Among the NFP respondents, only one in twenty women (5%) had induced abortions (the same in the NFP Adjusted), which is twenty percent fewer than the NSFG (25%). One in five (21%) of the NSFG Catholic, 21-44 years Adjusted, had induced abortions, which is 4% lower than the NSFG respondents. Even though our NFP survey did not ask if the induced abortions took place prior to practicing NFP, we feel that theydid. We are basing this belief on the 21% abortion rate reported by the NSFG Catholics, who are not practicing NFP, and who have a considerably higher number of induced abortions. Our NFP group's induced abortion rate might have risen to 21% had they not been introduced to NFP. It appears that the low abortion rate could not be due only to their religiosity, because 65% had violated the Catholic Church's teachings on artificial birth control. As Catholics, we believe that when we are in the state of sanctifying grace respecting the Ten Commandments and not violating the Natural Law, God pours His blessings upon us to strengthen our faith and free will to remain faithful to His teachings. For this reason, the spiritual graces and benefits of respecting God's Moral and Divine Laws seem to be essential in marital happiness and conjugal harmony.
According to a 1995 study, using the same NSFG data as part of their calculations, it was reported that the proportion of abortions resulting from contraceptive failure was 58%7. As reported by the American Life League, 49% of pregnancies among American women are unintended and half of these are terminated by abortion. Judging by the widespread use of artificial birth control in the NSFG survey (94.3%), and their confusion in recognizing right from wrong, (see Figures 16 and 17), it is not surprising that the abortion rate is 25%. Further studies using current information may show an even greater percentage of abortions, especially if chemical abortion methods such as the morning after pills and the RU-486 are included.
The main objective of this study was to discern if couples who practice NFP are less likely to be divorced than those who do not; so a more direct comparison of groups of similar age and beliefs was necessary. Figures 9 and 10 indicate support for this hypothesis.
The NFP respondents (99%) are far more likely to be married, than the NSFG respondents (82%), and are also far less likely to be divorced (0%), separated (0%) or cohabitating (0%) than the NSFG are to be divorced (9%), separated (5%) or cohabitating (4%). Thus 18% of the NSFG Catholics of the purified sample are either divorced, separated or cohabitating as compared with 0% of the NFP respondents. The difference between the NFP couples who are currently married (99%) and the NSFG currently married couples (82%) is 17%, which is an impressive difference.
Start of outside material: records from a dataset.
-- pv_equiv track=rewrite | github.com/devbali/fairdb-experiments | sosp/64kb_record_read_amp/plotter.py | warmup_cooldown
-- ===== SOURCE A (Python) =====
-- WARMUP = 10
--
-- COOLDOWN = 2
--
-- def warmup_cooldown (idx):
--     lst = list(idx)
--     start = 0
--     end = 0
--     for i in range(len(lst)):
--         seconds = lst[i]
--         if seconds > WARMUP:
--             start = i
--             break
--     for i in range(len(lst)-1, -1, -1):
--         seconds = lst[i]
--         if lst[-1] - seconds > COOLDOWN:
--             end = i
--             break
--     return start, end
-- ===== SOURCE B (Python) =====
-- WARMUP = 10
--
-- COOLDOWN = 2
--
-- def warmup_cooldown(idx):
--     lst = list(idx)
--     if not lst:
--         return 0, 0
--     last = lst[-1]
--     start = 0
--     end = 0
--     found = False
--     for i, v in enumerate(lst):
--         if not found and v > WARMUP:
--             start = i
--             found = True
--         if last - v > COOLDOWN:
--             end = i
--     return start, end
-- ===== Notes on version B (the rewrite author's own statement) =====
-- stated objective: simpler
-- what changed: Replaced A's two separate break-loops (a forward index scan for start and a backward index scan for end) with an empty-list guard plus one forward enumerate pass keeping (start, found-flag, end); the last forward cooldown match equals A's first backward match.
import Mathlib
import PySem

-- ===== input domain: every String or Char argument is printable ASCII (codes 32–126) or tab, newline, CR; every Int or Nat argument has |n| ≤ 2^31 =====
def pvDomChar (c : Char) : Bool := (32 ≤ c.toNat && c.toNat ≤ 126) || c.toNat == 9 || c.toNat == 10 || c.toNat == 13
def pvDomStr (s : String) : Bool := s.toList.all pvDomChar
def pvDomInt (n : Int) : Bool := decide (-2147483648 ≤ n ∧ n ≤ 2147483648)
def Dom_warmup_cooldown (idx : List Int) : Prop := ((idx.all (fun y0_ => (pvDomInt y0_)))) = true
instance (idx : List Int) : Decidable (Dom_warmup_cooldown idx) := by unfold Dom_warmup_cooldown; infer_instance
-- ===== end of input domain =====

-- B replaces A's two separate index scans (one forward with break, one backward with break)
-- by a single forward pass over enumerate with a found-flag (objective: simpler decomposition).

-- ===== PORT A =====
-- first loop: for i in range(len(lst)): if lst[i] > WARMUP: start = i; break
def warmup_cooldown_loop1 (lst : List Int) : List Int → Int
  | [] => 0
  | i :: rest =>
    let seconds := PySem.List.pyGetD lst i 0
    if seconds > 10 then i else warmup_cooldown_loop1 lst rest

-- second loop: for i in range(len(lst)-1, -1, -1): if lst[-1] - lst[i] > COOLDOWN: end = i; break
def warmup_cooldown_loop2 (lst : List Int) : List Int → Int
  | [] => 0
  | i :: rest =>
    let seconds := PySem.List.pyGetD lst i 0
    if PySem.List.pyGetD lst (-1) 0 - seconds > 2 then i else warmup_cooldown_loop2 lst rest

def warmup_cooldown (idx : List Int) : Int × Int :=
  let lst := idx
  let start := warmup_cooldown_loop1 lst (PySem.List.pyRange 0 (lst.length : Int) 1)
  let end_ := warmup_cooldown_loop2 lst (PySem.List.pyRange ((lst.length : Int) - 1) (-1) (-1))
  (start, end_)

-- ===== PORT B =====
-- loop body of B's single forward pass: state (start, found, end);
-- the first `v > WARMUP` sets start and the flag, every `last - v > COOLDOWN` moves end to i
def bStep (lastv : Int) (st : Int × Bool × Int) (p : Int × Int) : Int × Bool × Int :=
  let st' := if st.2.1 = false ∧ p.2 > 10 then (p.1, true, st.2.2) else st
  if lastv - p.2 > 2 then (st'.1, st'.2.1, p.1) else st'

def warmup_cooldown_alt (idx : List Int) : Int × Int :=
  match idx.getLast? with
  | none => (0, 0)
  | some lastv =>
    let r := (PySem.List.enumerate idx 0).foldl (bStep lastv) (0, false, 0)
    (r.1, r.2.2)

-- ===== PRECONDITION & SPEC =====
def Spec_warmup_cooldown (idx : List Int) (out : Int × Int) : Prop := out = warmup_cooldown_alt idx
instance (idx : List Int) (out : Int × Int) : Decidable (Spec_warmup_cooldown idx out) := by unfold Spec_warmup_cooldown; infer_instance

-- ===== CLAIM (what is proved, stated in full; the proofs are below) =====
def Claim_equal_warmup_cooldown : Prop := ∀ (idx : List Int), Dom_warmup_cooldown idx → Spec_warmup_cooldown idx (warmup_cooldown idx)

-- ===== LEMMAS AND PROOFS =====

-- A's break-loops are "first match in the index list, default 0"
theorem loop1_eq_find (lst : List Int) (L : List Int) :
    warmup_cooldown_loop1 lst L
      = ((L.find? (fun i => decide (PySem.List.pyGetD lst i 0 > 10))).getD 0) := by
  induction L with
  | nil => rfl
  | cons i rest ih =>
    simp only [warmup_cooldown_loop1, List.find?]
    by_cases h : PySem.List.pyGetD lst i 0 > 10 <;> simp [h, ih]

theorem loop2_eq_find (lst : List Int) (L : List Int) :
    warmup_cooldown_loop2 lst L
      = ((L.find? (fun i => decide (PySem.List.pyGetD lst (-1) 0 - PySem.List.pyGetD lst i 0 > 2))).getD 0) := by
  induction L with
  | nil => rfl
  | cons i rest ih =>
    simp only [warmup_cooldown_loop2, List.find?]
    by_cases h : PySem.List.pyGetD lst (-1) 0 - PySem.List.pyGetD lst i 0 > 2 <;> simp [h, ih]

-- end component of B's fold: last match going forward = first match over the reverse
theorem foldB_end (lastv : Int) (L : List (Int × Int)) :
    ∀ (st : Int × Bool × Int),
      (L.foldl (bStep lastv) st).2.2
        = (((L.reverse.find? (fun p => decide (lastv - p.2 > 2))).map (·.1)).getD st.2.2) := by
  induction L with
  | nil => intro st; rfl
  | cons p rest ih =>
    intro st
    rw [List.foldl_cons, ih]
    have h22 : (bStep lastv st p).2.2 = if lastv - p.2 > 2 then p.1 else st.2.2 := by
      simp only [bStep]
      by_cases hq : lastv - p.2 > 2 <;> by_cases hs : st.2.1 = false ∧ p.2 > 10 <;> simp [hq, hs]
    rw [h22, List.reverse_cons, List.find?_append]
    cases hf : rest.reverse.find? (fun p => decide (lastv - p.2 > 2)) with
    | some x => simp
    | none =>
      by_cases hq : lastv - p.2 > 2 <;> simp [List.find?, hq]

-- start component of B's fold: first match, frozen once the flag is set
theorem foldB_start (lastv : Int) (L : List (Int × Int)) :
    ∀ (st : Int × Bool × Int),
      (L.foldl (bStep lastv) st).1
        = if st.2.1 then st.1 else (((L.find? (fun p => decide (p.2 > 10))).map (·.1)).getD st.1) := by
  induction L with
  | nil => intro st; cases st.2.1 <;> simp
  | cons p rest ih =>
    intro st
    rw [List.foldl_cons, ih]
    cases hfl : st.2.1 with
    | true =>
      have h1 : (bStep lastv st p).1 = st.1 := by
        simp only [bStep]
        by_cases hq : lastv - p.2 > 2 <;> simp [hfl, hq]
      have h2 : (bStep lastv st p).2.1 = true := by
        simp only [bStep]
        by_cases hq : lastv - p.2 > 2 <;> simp [hfl, hq]
      simp [h1, h2]
    | false =>
      by_cases hp : p.2 > 10
      · have h1 : (bStep lastv st p).1 = p.1 := by
          simp only [bStep]
          by_cases hq : lastv - p.2 > 2 <;> simp [hfl, hp, hq]
        have h2 : (bStep lastv st p).2.1 = true := by
          simp only [bStep]
          by_cases hq : lastv - p.2 > 2 <;> simp [hfl, hp, hq]
        simp [h1, h2, List.find?, hp]
      · have h1 : (bStep lastv st p).1 = st.1 := by
          simp only [bStep]
          by_cases hq : lastv - p.2 > 2 <;> simp [hfl, hp, hq]
        have h2 : (bStep lastv st p).2.1 = false := by
          simp only [bStep]
          by_cases hq : lastv - p.2 > 2 <;> simp [hfl, hp, hq]
        simp [h1, h2, List.find?, hp]

-- ===== VERDICT (by name: the statement is the Claim_ definition above) =====
theorem warmup_cooldown_spec : Claim_equal_warmup_cooldown := by
  intro idx _
  unfold Spec_warmup_cooldown warmup_cooldown warmup_cooldown_alt
  cases h : idx.getLast? with
  | none =>
    have hnil : idx = [] := by simpa using h
    subst hnil
    decide
  | some lastv =>
    have hne : idx ≠ [] := by rintro rfl; simp at h
    have hlast : PySem.List.pyGetD idx (-1) 0 = lastv := by
      rw [PySem.List.pyGetD_neg_one idx 0 hne]
      have := List.getLast?_eq_some_getLast (l := idx) hne
      rw [h] at this; exact (Option.some_inj.mp this).symm
    rw [Prod.mk.injEq]
    refine ⟨?_, ?_⟩
    case _ =>
      -- start components
      rw [loop1_eq_find, foldB_start]
      simp only [Bool.false_eq_true, if_false]
      rw [PySem.List.enumerate_eq_map_pyRange (d := 0), List.find?_map]
      simp [Function.comp_def]
    case _ =>
      -- end components
      rw [loop2_eq_find, foldB_end]
      have hrange : PySem.List.pyRange ((idx.length : Int) - 1) (-1) (-1)
          = (PySem.List.pyRange 0 (idx.length : Int) 1).reverse := by
        rw [PySem.List.pyRange_neg_one_eq_reverse]
        norm_num
      rw [hrange, PySem.List.enumerate_eq_map_pyRange (d := 0), ← List.map_reverse, List.find?_map]
      simp [Function.comp_def, hlast]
The reason the divorce rate among NFP couples increased from 0.2% to 3% in the adjusted tabulations is because the statistician is using a smaller number of couples in a concentrated age group (21-44 years). The divorce rate in the Catholic NSFG group increased from 7% to 15%. The NFP Catholics who have never divorced is 97%, while the NSFG Catholics is 85%. The difference between these is 12%, which is also noteworthy.
Figures 9 and 10 provide support for the idea that using NFP among Catholics is associated with family stability. Further research is required in order to determine if this relationship is in any sense causal, or whether the relationship between practicing NFP and family stability is due to other factors common to these couples, including their strong religious beliefs and practices, and if these developed after they began practicing NFP.
If it is found, after further studies are conducted, that religiosity is a primary factor in marital stability together with respect for the natural law through the practice of NFP, all the more important to prioritize a more faithful adherence to one's chosen faith. Such findings would provide strong reasons for advocating religious beliefs and practices among the general population who desire a fruitful and lasting marriage. If Natural Family Planning is the main reason for the spouse's conversion towards strong religious beliefs and practices, then NFP should be given top priority in all marriage preparation courses around the world.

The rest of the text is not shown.